Incidentally, note that once again we're applying the technique of taking a snapshot of the state of the system as it was when we began the operation, just like we did in Examples 1(b) and 2(c) where we took a copy of the items collection. In this case, thanks to the FIFO nature of the queue, we don't need to physically copy the queue; it's sufficient to remember just the number of items to pump.

Summary

Sometimes a thread has to interleave its work in order to stay responsive, and avoid blocking new time-sensitive requests that may arrive while it's already processing a longer but lower-priority operation.

There are two main ways to interleave: Option 1 is to use continuations, which means saving the operation's intermediate local state in an object on the heap and creating a new message containing "the rest of the work left to do," which gets inserted into the queue so that we can handle other messages and then pick up and resume the original work where we left off. Option 2 is to use cooperative multitasking and reentrancy by yielding to a function that will pump waiting messages; this yields simpler code and avoids some allocation and queueing overhead because the locals can stay on the stack where they already are, but it also allows deeper stack growth.

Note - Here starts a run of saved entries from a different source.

-- pv_equiv track=rewrite | github.com/cobbcristian/MedAI | ai_backend/services/medication_tracking.py | _analyze_side_effects
-- ===== SOURCE A (Python) =====
-- from typing import Dict, List, Any, Optional
--
-- def _analyze_side_effects(medication_name: str, side_effects: List[str], med_info: Dict[str, Any]) -> str:
--     """Analyze side effects and their severity"""
--     if not side_effects:
--         return "No significant side effects reported"
--
--     common_side_effects = med_info.get("common_side_effects", [])
--     serious_side_effects = med_info.get("serious_side_effects", [])
--
--     analysis_parts = []
--     severity_level = "mild"
--
--     for effect in side_effects:
--         effect_lower = effect.lower()
--
--         if any(serious in effect_lower for serious in serious_side_effects):
--             analysis_parts.append(f"⚠️ SERIOUS: {effect}")
--             severity_level = "severe"
--         elif any(common in effect_lower for common in common_side_effects):
--             analysis_parts.append(f"Common: {effect}")
--             if severity_level == "mild":
--                 severity_level = "moderate"
--         else:
--             analysis_parts.append(f"Unusual: {effect}")
--
--     if severity_level == "severe":
--         analysis_parts.append("⚠️ Immediate medical attention may be needed")
--     elif severity_level == "moderate":
--         analysis_parts.append("Consider dosage adjustment or alternative medication")
--
--     return " | ".join(analysis_parts)
-- ===== SOURCE B (Python) =====
-- from typing import Dict, List, Any
--
-- def _hits(effect, terms):
--     low = effect.lower()
--     return any(t in low for t in terms)
--
-- def _label(effect, serious, common):
--     if _hits(effect, serious):
--         return "\u26a0\ufe0f SERIOUS: " + effect
--     if _hits(effect, common):
--         return "Common: " + effect
--     return "Unusual: " + effect
--
-- def _render(lst, serious, common):
--     # direct string accumulation, no parts list and no join; only called on non-empty lists
--     out = _label(lst[0], serious, common)
--     for e in lst[1:]:
--         out += " | " + _label(e, serious, common)
--     return out
--
-- def _analyze_side_effects(medication_name: str, side_effects: List[str], med_info: Dict[str, Any]) -> str:
--     if not side_effects:
--         return "No significant side effects reported"
--     serious = med_info.get("serious_side_effects", [])
--     common = med_info.get("common_side_effects", [])
--
--     # severity decided first by two independent whole-list scans
--     if any(_hits(e, serious) for e in side_effects):
--         tail = " | \u26a0\ufe0f Immediate medical attention may be needed"
--     elif any(_hits(e, common) for e in side_effects):
--         tail = " | Consider dosage adjustment or alternative medication"
--     else:
--         tail = ""
--
--     return _render(side_effects, serious, common) + tail
-- ===== Notes on version B (the rewrite author's own statement) =====
-- stated objective: alternative
-- what changed: A interleaves classification and severity tracking in one loop over a (parts list, severity string) accumulator and joins at the end; B decides severity first by two independent whole-list any-scans (serious, then common) picking an advisory tail, then builds the result string directly by concatenation (no parts list, no join, no threaded severity state).
import Mathlib
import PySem

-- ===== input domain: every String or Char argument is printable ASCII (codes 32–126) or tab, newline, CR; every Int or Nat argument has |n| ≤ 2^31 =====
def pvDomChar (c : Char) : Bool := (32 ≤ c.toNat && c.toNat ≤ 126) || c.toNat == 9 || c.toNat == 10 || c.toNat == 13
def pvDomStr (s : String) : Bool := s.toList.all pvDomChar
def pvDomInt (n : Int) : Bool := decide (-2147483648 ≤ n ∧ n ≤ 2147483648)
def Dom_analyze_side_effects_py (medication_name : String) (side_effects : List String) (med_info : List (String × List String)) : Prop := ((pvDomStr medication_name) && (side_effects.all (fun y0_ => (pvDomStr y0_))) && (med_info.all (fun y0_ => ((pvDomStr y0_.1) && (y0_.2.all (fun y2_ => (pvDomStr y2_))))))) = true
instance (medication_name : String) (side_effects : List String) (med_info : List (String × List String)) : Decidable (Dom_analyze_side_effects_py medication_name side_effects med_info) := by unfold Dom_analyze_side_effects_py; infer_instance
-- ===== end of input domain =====

-- B replaces A's single loop over a (parts, severity-string) accumulator by: severity decided
-- first via two independent any-scans picking an advisory tail, then the result string
-- built directly by string accumulation, without a parts list or join (objective: alternative decomposition).


-- ===== PORT A =====
-- loop body of A's for-loop over side_effects; state = (analysis_parts, severity_level)
def pvStepA (serious common : List String) (st : List String × String) (effect : String) : List String × String :=
  if serious.any (fun s => PySem.Str.isIn s (PySem.Str.lower effect)) then
    (st.1 ++ ["⚠️ SERIOUS: " ++ effect], "severe")
  else if common.any (fun c => PySem.Str.isIn c (PySem.Str.lower effect)) then
    (st.1 ++ ["Common: " ++ effect], if st.2 = "mild" then "moderate" else st.2)
  else
    (st.1 ++ ["Unusual: " ++ effect], st.2)

def analyze_side_effects_py (medication_name : String) (side_effects : List String) (med_info : List (String × List String)) : String :=
  if side_effects = [] then "No significant side effects reported"
  else
    let common := (PySem.Dict.mk med_info).getD "common_side_effects" []
    let serious := (PySem.Dict.mk med_info).getD "serious_side_effects" []
    let st := side_effects.foldl (pvStepA serious common) ([], "mild")
    let parts :=
      if st.2 = "severe" then st.1 ++ ["⚠️ Immediate medical attention may be needed"]
      else if st.2 = "moderate" then st.1 ++ ["Consider dosage adjustment or alternative medication"]
      else st.1
    PySem.Str.join " | " parts

-- ===== PORT B =====
-- _hits(effect, terms)
def pvHits (terms : List String) (effect : String) : Bool :=
  terms.any (fun t => PySem.Str.isIn t (PySem.Str.lower effect))

-- _label(effect, serious, common)
def pvLabel (serious common : List String) (effect : String) : String :=
  if pvHits serious effect then "⚠️ SERIOUS: " ++ effect
  else if pvHits common effect then "Common: " ++ effect
  else "Unusual: " ++ effect

-- _render: direct string accumulation, no parts list and no join; only called on non-empty lists ([] case is dead)
def pvRender (serious common : List String) : List String → String
  | [] => ""
  | e :: rest => rest.foldl (fun out x => out ++ (" | " ++ pvLabel serious common x)) (pvLabel serious common e)

def analyze_side_effects_py_alt (medication_name : String) (side_effects : List String) (med_info : List (String × List String)) : String :=
  if side_effects = [] then "No significant side effects reported"
  else
    let serious := (PySem.Dict.mk med_info).getD "serious_side_effects" []
    let common := (PySem.Dict.mk med_info).getD "common_side_effects" []
    let tail :=
      if side_effects.any (pvHits serious) then " | ⚠️ Immediate medical attention may be needed"
      else if side_effects.any (pvHits common) then " | Consider dosage adjustment or alternative medication"
      else ""
    pvRender serious common side_effects ++ tail

-- ===== PRECONDITION & SPEC =====
def Spec_analyze_side_effects_py (medication_name : String) (side_effects : List String) (med_info : List (String × List String)) (out : String) : Prop := out = analyze_side_effects_py_alt medication_name side_effects med_info
instance (medication_name : String) (side_effects : List String) (med_info : List (String × List String)) (out : String) : Decidable (Spec_analyze_side_effects_py medication_name side_effects med_info out) := by unfold Spec_analyze_side_effects_py; infer_instance

-- ===== CLAIM (what is proved, stated in full; the proofs are below) =====
def Claim_equal_analyze_side_effects_py : Prop := ∀ (medication_name : String) (side_effects : List String) (med_info : List (String × List String)), Dom_analyze_side_effects_py medication_name side_effects med_info → Spec_analyze_side_effects_py medication_name side_effects med_info (analyze_side_effects_py medication_name side_effects med_info)

-- ===== LEMMAS AND PROOFS =====

-- one step of A's loop, phrased with B's helpers
theorem pvStepA_eq (serious common acc : List String) (sev e : String) :
    pvStepA serious common (acc, sev) e
      = (acc ++ [pvLabel serious common e],
         if pvHits serious e then "severe"
         else if pvHits common e then (if sev = "mild" then "moderate" else sev)
         else sev) := by
  simp only [pvStepA, pvLabel, pvHits]
  split_ifs <;> rfl

-- once A's severity is "severe" it stays "severe" and only parts accumulate
theorem pvFold_severe (serious common : List String) (sl : List String) :
    ∀ acc : List String,
    sl.foldl (pvStepA serious common) (acc, "severe")
      = (acc ++ sl.map (pvLabel serious common), "severe") := by
  induction sl with
  | nil => intro acc; simp
  | cons e tl ih =>
    intro acc
    rw [List.foldl_cons, pvStepA_eq, List.map_cons]
    by_cases hs : pvHits serious e = true
    · rw [if_pos hs, ih]; simp
    · by_cases hc : pvHits common e = true
      · rw [if_neg hs, if_pos hc, if_neg (by decide : ¬("severe" : String) = "mild"), ih]; simp
      · rw [if_neg hs, if_neg hc, ih]; simp

-- from "moderate", severity becomes "severe" iff some remaining effect hits a serious term
theorem pvFold_moderate (serious common : List String) (sl : List String) :
    ∀ acc : List String,
    sl.foldl (pvStepA serious common) (acc, "moderate")
      = (acc ++ sl.map (pvLabel serious common),
         if sl.any (pvHits serious) then "severe" else "moderate") := by
  induction sl with
  | nil => intro acc; simp
  | cons e tl ih =>
    intro acc
    rw [List.foldl_cons, pvStepA_eq, List.map_cons, List.any_cons]
    by_cases hs : pvHits serious e = true
    · rw [if_pos hs, pvFold_severe]; simp [hs]
    · by_cases hc : pvHits common e = true
      · rw [if_neg hs, if_pos hc, if_neg (by decide : ¬("moderate" : String) = "mild"), ih]
        simp [hs]
      · rw [if_neg hs, if_neg hc, ih]; simp [hs]

-- from the initial "mild" state, A's fold computes B's labels and B's two any-scans' verdict
theorem pvFold_mild (serious common : List String) (sl : List String) :
    ∀ acc : List String,
    sl.foldl (pvStepA serious common) (acc, "mild")
      = (acc ++ sl.map (pvLabel serious common),
         if sl.any (pvHits serious) then "severe"
         else if sl.any (pvHits common) then "moderate" else "mild") := by
  induction sl with
  | nil => intro acc; simp
  | cons e tl ih =>
    intro acc
    rw [List.foldl_cons, pvStepA_eq, List.map_cons, List.any_cons, List.any_cons]
    by_cases hs : pvHits serious e = true
    · rw [if_pos hs, pvFold_severe]; simp [hs]
    · by_cases hc : pvHits common e = true
      · rw [if_neg hs, if_pos hc, if_pos (rfl : ("mild" : String) = "mild"), pvFold_moderate]
        simp [hs, hc]
      · rw [if_neg hs, if_neg hc, ih]; simp [hs, hc]

-- " | ".join with one extra trailing piece appends " | " ++ piece (Chars level), list non-empty
theorem pvCharsJoin_append_one (sep t : List Char) (xs : List (List Char)) (h : xs ≠ []) :
    PySem.Chars.join sep (xs ++ [t]) = PySem.Chars.join sep xs ++ sep ++ t := by
  induction xs with
  | nil => exact absurd rfl h
  | cons e tl ih =>
    cases tl with
    | nil => simp [PySem.Chars.join_singleton, PySem.Chars.join_cons_cons]
    | cons f tl' =>
      have hrec := ih (by simp)
      simp only [List.cons_append, PySem.Chars.join_cons_cons] at hrec ⊢
      rw [hrec]
      simp [List.append_assoc]

-- the same at the String level
theorem pvJoin_append_one (xs : List String) (t : String) (h : xs ≠ []) :
    PySem.Str.join " | " (xs ++ [t]) = PySem.Str.join " | " xs ++ (" | " ++ t) := by
  apply String.toList_inj.mp
  rw [PySem.Str.toList_join, List.map_append, String.toList_append, String.toList_append,
    PySem.Str.toList_join]
  simp only [List.map_cons, List.map_nil]
  rw [pvCharsJoin_append_one _ _ _ (by simpa using h)]
  simp [List.append_assoc]

-- the part of the rendered string contributed by the tail of the list
def pvSuffix (serious common : List String) : List String → String
  | [] => ""
  | e :: rest => (" | " ++ pvLabel serious common e) ++ pvSuffix serious common rest

-- B's accumulator loop appends pvSuffix to its seed
theorem pvFoldStr (serious common : List String) (tl : List String) :
    ∀ s : String,
    tl.foldl (fun out x => out ++ (" | " ++ pvLabel serious common x)) s
      = s ++ pvSuffix serious common tl := by
  induction tl with
  | nil => intro s; simp [pvSuffix]
  | cons e tl' ih =>
    intro s
    rw [List.foldl_cons, ih, pvSuffix]
    simp [String.append_assoc]

-- " | ".join of the labels equals the head label followed by the tail's suffix
theorem pvJoin_labels_suffix (serious common : List String) (e : String) (tl : List String) :
    PySem.Str.join " | " ((e :: tl).map (pvLabel serious common))
      = pvLabel serious common e ++ pvSuffix serious common tl := by
  induction tl generalizing e with
  | nil =>
    apply String.toList_inj.mp
    simp [PySem.Str.toList_join, PySem.Chars.join_singleton, pvSuffix]
  | cons f tl' ih =>
    apply String.toList_inj.mp
    have hrec := congrArg String.toList (ih f)
    rw [PySem.Str.toList_join] at hrec ⊢
    simp only [List.map_cons, PySem.Chars.join_cons_cons, String.toList_append,
      pvSuffix] at hrec ⊢
    rw [hrec]
    simp [List.append_assoc]

-- " | ".join of the labels IS B's render, for non-empty lists
theorem pvJoin_labels (serious common : List String) (sl : List String) (h : sl ≠ []) :
    PySem.Str.join " | " (sl.map (pvLabel serious common)) = pvRender serious common sl := by
  cases sl with
  | nil => exact absurd rfl h
  | cons e tl => rw [pvJoin_labels_suffix, pvRender, pvFoldStr]

-- ===== VERDICT (by name: the statement is the Claim_ definition above) =====
theorem analyze_side_effects_py_spec : Claim_equal_analyze_side_effects_py := by
  intro mn sl mi _
  unfold Spec_analyze_side_effects_py analyze_side_effects_py analyze_side_effects_py_alt
  by_cases h : sl = []
  · simp [h]
  · simp only [if_neg h]
    set serious := (PySem.Dict.mk mi).getD "serious_side_effects" [] with hser
    set common := (PySem.Dict.mk mi).getD "common_side_effects" [] with hcom
    rw [pvFold_mild serious common sl []]
    have hmap : sl.map (pvLabel serious common) ≠ [] := by simpa using h
    by_cases hS : sl.any (pvHits serious) = true
    · simp only [hS, if_true, List.nil_append]
      rw [pvJoin_append_one _ _ hmap, pvJoin_labels serious common sl h]
      simp
    · by_cases hC : sl.any (pvHits common) = true
      · simp only [hS, hC, Bool.false_eq_true, if_false, if_true, List.nil_append,
          if_neg (by decide : ¬("moderate" : String) = "severe")]
        rw [pvJoin_append_one _ _ hmap, pvJoin_labels serious common sl h]
        simp
      · simp only [hS, hC, Bool.false_eq_true, if_false, List.nil_append,
          if_neg (by decide : ¬("mild" : String) = "severe"),
          if_neg (by decide : ¬("mild" : String) = "moderate")]
        rw [pvJoin_labels serious common sl h]
        simp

In both cases, remember: The issues of interleaving other work are really nasty and it's all too easy to get things wrong, especially when Yield calls are sprinkled around and make the program very hard to reason about locally. Always be careful to remember that the interleaved work could have side effects, and make sure the longer work is resilient to changes to the data it cares about. If we don't do that correctly and consistently, we'll expose ourselves to a class of subtle and timing-dependent surprises. Next month, we'll consider a way to avoid this class of problems by making sure the state of the system is valid at all times, even with partially done work outstanding. Stay tuned.

Notes

[1] H. Sutter. "Use Threads Correctly = Isolation + Asynchronous Messaging (Dr. Dobb's Digest, March 2009).

Acknowledgments

Thanks to Terry Crowley for his insightful comments on drafts of this article.